EWS owns and operates 27 sewage treatment works. Where municipal sewerage reticulation is not available sewage disposal is generally the responsibility of individual households via the use of septic tanks, conservancy tanks, urine diversion toilets or conventional VIPs.

These 27 wastewater treatment works make use of a number of different treatment steps to treat the wastewater to remove pathogens, bacteria and other contaminants to make it clean enough to enter into the river or sea. Typically, wastewater is screened to remove litter and then allowed to settle to remove grit. Biological treatment then takes place either aerobically or anaerobically. After biological treatment, the wastewater is allowed to settle, is filtered, disinfected and discharged to the environment once it meets all requirements set by the national Department of Water Affairs. The sludge that is generated in the biological process is removed, dried and disposed of to land.

eThekwini Municipality has been discharging sewage and selected industrial wastes through two deep-sea submarine outfalls since about 1970. To ensure that the environmental integrity of the region is not compromised, a stringent and comprehensive monitoring programme has been applied. The work encompasses a suite of microbiological, chemical and ecological measurements that focus on assessing the state of the environment in the vicinities of the two outfall and along adjacent beaches. Additional information is gained through the analysis of effluents and comparative toxicity testing.

All trade effluent discharge to the sewerage system is controlled via a permit system. Trade effluent will not be accepted if it contains concentrations of substances above stated limits. Separate sets of these limits are given in the by-laws for sewerage works of a capacity both greater than, and less than, 25 Ml/day capacity.

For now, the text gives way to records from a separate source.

-- " " * n + t is ported as the character list replicate glued to the token
def format_group (tokens : List String) (cols : Int) : String :=
  if _h : (tokens.length : Int) = cols then
    let lengths := tokens.map PySem.Str.len
    let pads := lengths.map (fun l => max (17 - l) 1)
    let target := cols * 17 + 2 * (cols - 1)
    let current := ((PySem.List.pyRange 0 cols 1).map
        (fun i => PySem.List.pyGetD pads i 0 + PySem.List.pyGetD lengths i 0)).sum
        + 2 * (cols - 1)
    let overflow := current - target
    let pads' := whileA pads overflow
    let fields := (PySem.List.pyRange 0 cols 1).map
        (fun i => String.mk (PySem.List.pyRepeat [' '] (PySem.List.pyGetD pads' i 0))
                    ++ PySem.List.pyGetD tokens i "")
    PySem.Str.join ", " fields
  else ""  -- assert fails (AssertionError): outside Pre_format_group

-- ===== PORT B =====

-- B's final for-loop: cut = min(q, c) (+1 for the first rem columns with c > q)
def bAssign : List Int → Int → Int → List Int
  | [], _, _ => []
  | c :: cs, q, rem =>
      let bonus : Int := if 0 < rem ∧ q < c then 1 else 0
      (min q c + bonus) :: bAssign cs q (rem - bonus)

-- B's closed-form cut distribution
def bCuts (caps : List Int) (overflow : Int) : List Int :=
  if caps.sum ≤ overflow then caps
  else
    let q := (PySem.List.pyRange 0 17 1).foldl
        (fun acc qq => if (caps.map (fun c => min qq c)).sum ≤ overflow then qq else acc) 0
    let rem := overflow - (caps.map (fun c => min q c)).sum
    bAssign caps q rem

def format_group_alt (tokens : List String) (cols : Int) : String :=
  if _h : (tokens.length : Int) = cols then
    let caps := tokens.map (fun t => max (17 - 1 - PySem.Str.len t) 0)
    let overflow := (tokens.map (fun t => max (PySem.Str.len t - (17 - 1)) 0)).sum
    let cuts := bCuts caps overflow
    let fields := (tokens.zip cuts).map
        (fun tc => String.mk (PySem.List.pyRepeat [' '] (max (17 - PySem.Str.len tc.1) 1 - tc.2))
                     ++ tc.1)
    PySem.Str.join ", " fields
  else ""  -- assert fails: outside Pre_format_group

-- ===== PRECONDITION & SPEC =====

-- A's assert raises AssertionError unless len(tokens) == cols
def Pre_format_group (tokens : List String) (cols : Int) : Prop :=
  (tokens.length : Int) = cols
instance (tokens : List String) (cols : Int) : Decidable (Pre_format_group tokens cols) := by
  unfold Pre_format_group; infer_instance

def pvWitness_format_group : List String × Int := (["alpha", "x"], 2)

def Spec_format_group (tokens : List String) (cols : Int) (out : String) : Prop := out = format_group_alt tokens cols
instance (tokens : List String) (cols : Int) (out : String) : Decidable (Spec_format_group tokens cols out) := by unfold Spec_format_group; infer_instance

-- ===== CLAIM (what is proved, stated in full; the proofs are below) =====
def Claim_equal_format_group : Prop := ∀ (tokens : List String) (cols : Int), Dom_format_group tokens cols → Pre_format_group tokens cols → Spec_format_group tokens cols (format_group tokens cols)

-- ===== LEMMAS AND PROOFS =====

-- S(q) = sum(min(q, c) for c in caps)
def sCap (caps : List Int) (q : Int) : Int := (caps.map (fun c => min q c)).sum

-- the marks of one pass of A's loop, in cap space: 1 for the first r columns with c > 0
def markC : List Int → Int → List Int
  | [], _ => []
  | c :: cs, r => if 0 < r ∧ 0 < c then 1 :: markC cs (r - 1) else 0 :: markC cs r

def kPos (caps : List Int) : Int := (caps.countP (fun c => decide (0 < c)) : Int)

theorem sCap_mono (caps : List Int) {q1 q2 : Int} (h : q1 ≤ q2) :
    sCap caps q1 ≤ sCap caps q2 := by
  induction caps with
  | nil => simp [sCap]
  | cons c cs ih => simp only [sCap, List.map, List.sum_cons] at *; omega

theorem sCap_top (caps : List Int) (h : ∀ c ∈ caps, c ≤ 16) : sCap caps 16 = caps.sum := by
  induction caps with
  | nil => simp [sCap]
  | cons c cs ih =>
    simp only [sCap, List.map, List.sum_cons] at *
    have hc := h c (by simp)
    have := ih (fun c hc => h c (by simp [hc]))
    omega

theorem sCap_one (caps : List Int) (h : ∀ c ∈ caps, 0 ≤ c) : sCap caps 1 = kPos caps := by
  induction caps with
  | nil => simp [sCap, kPos]
  | cons c cs ih =>
    have hc := h c (by simp)
    have := ih (fun c hc => h c (by simp [hc]))
    simp only [sCap, kPos, List.map, List.sum_cons, List.countP_cons] at *
    by_cases h0 : 0 < c <;> simp [h0] <;> omega

theorem sCap_unique (caps : List Int) (o q1 q2 : Int)
    (h1a : sCap caps q1 ≤ o) (h1b : ¬ sCap caps (q1 + 1) ≤ o)
    (h2a : sCap caps q2 ≤ o) (h2b : ¬ sCap caps (q2 + 1) ≤ o) : q1 = q2 := by
  by_contra hne
  rcases lt_or_gt_of_ne hne with h | h
  · exact h1b (le_trans (sCap_mono caps (by omega)) h2a)
  · exact h2b (le_trans (sCap_mono caps (by omega)) h1a)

A third set of limits is applied when discharge directly to one of the two sea outfalls is permitted.
For further information: see EWS (2011).

Sanitation in low-income districts

The Water Services Development Plan (EWS 2011) estimates a total of 92 300 rural and informal settlement households with urine diversion toilets and 40 000 rural households with improved pit latrines (VIPs). More than 34 600 households have access to a community ablution block within a 200m radius.

All households in the rural areas are provided with a "urine diversion" (UD) toilet. The toilet has a special pedestal (and separate male urinal) in order to separate urine and faecal matter. The urine is diverted to soak away while the faecal matter collects in a pit. The toilet consists of two pits, cover slab, superstructure and vent pipe to each pit. The pits are used alternatively and provision is made for the manual emptying of each pit once the material has dried and is safe to remove.

The Urine Diversion toilet is provided to the householder at no cost but the responsibility for the manual emptying of each pit from time to time is that of the householder. A programme for the delivery of UD toilets commenced in 2005 and has delivered some 90 000 toilets to date. The delivery was conducted in a series of project areas which has now covered all the rural area. The current backlog, again based on the 2007 household count, is some 16 000 households. However, anecdotal evidence is that household numbers have grown at a far greater pace than throughout the rest of eThekwini and the backlog is likely to be considerably higher than this figure.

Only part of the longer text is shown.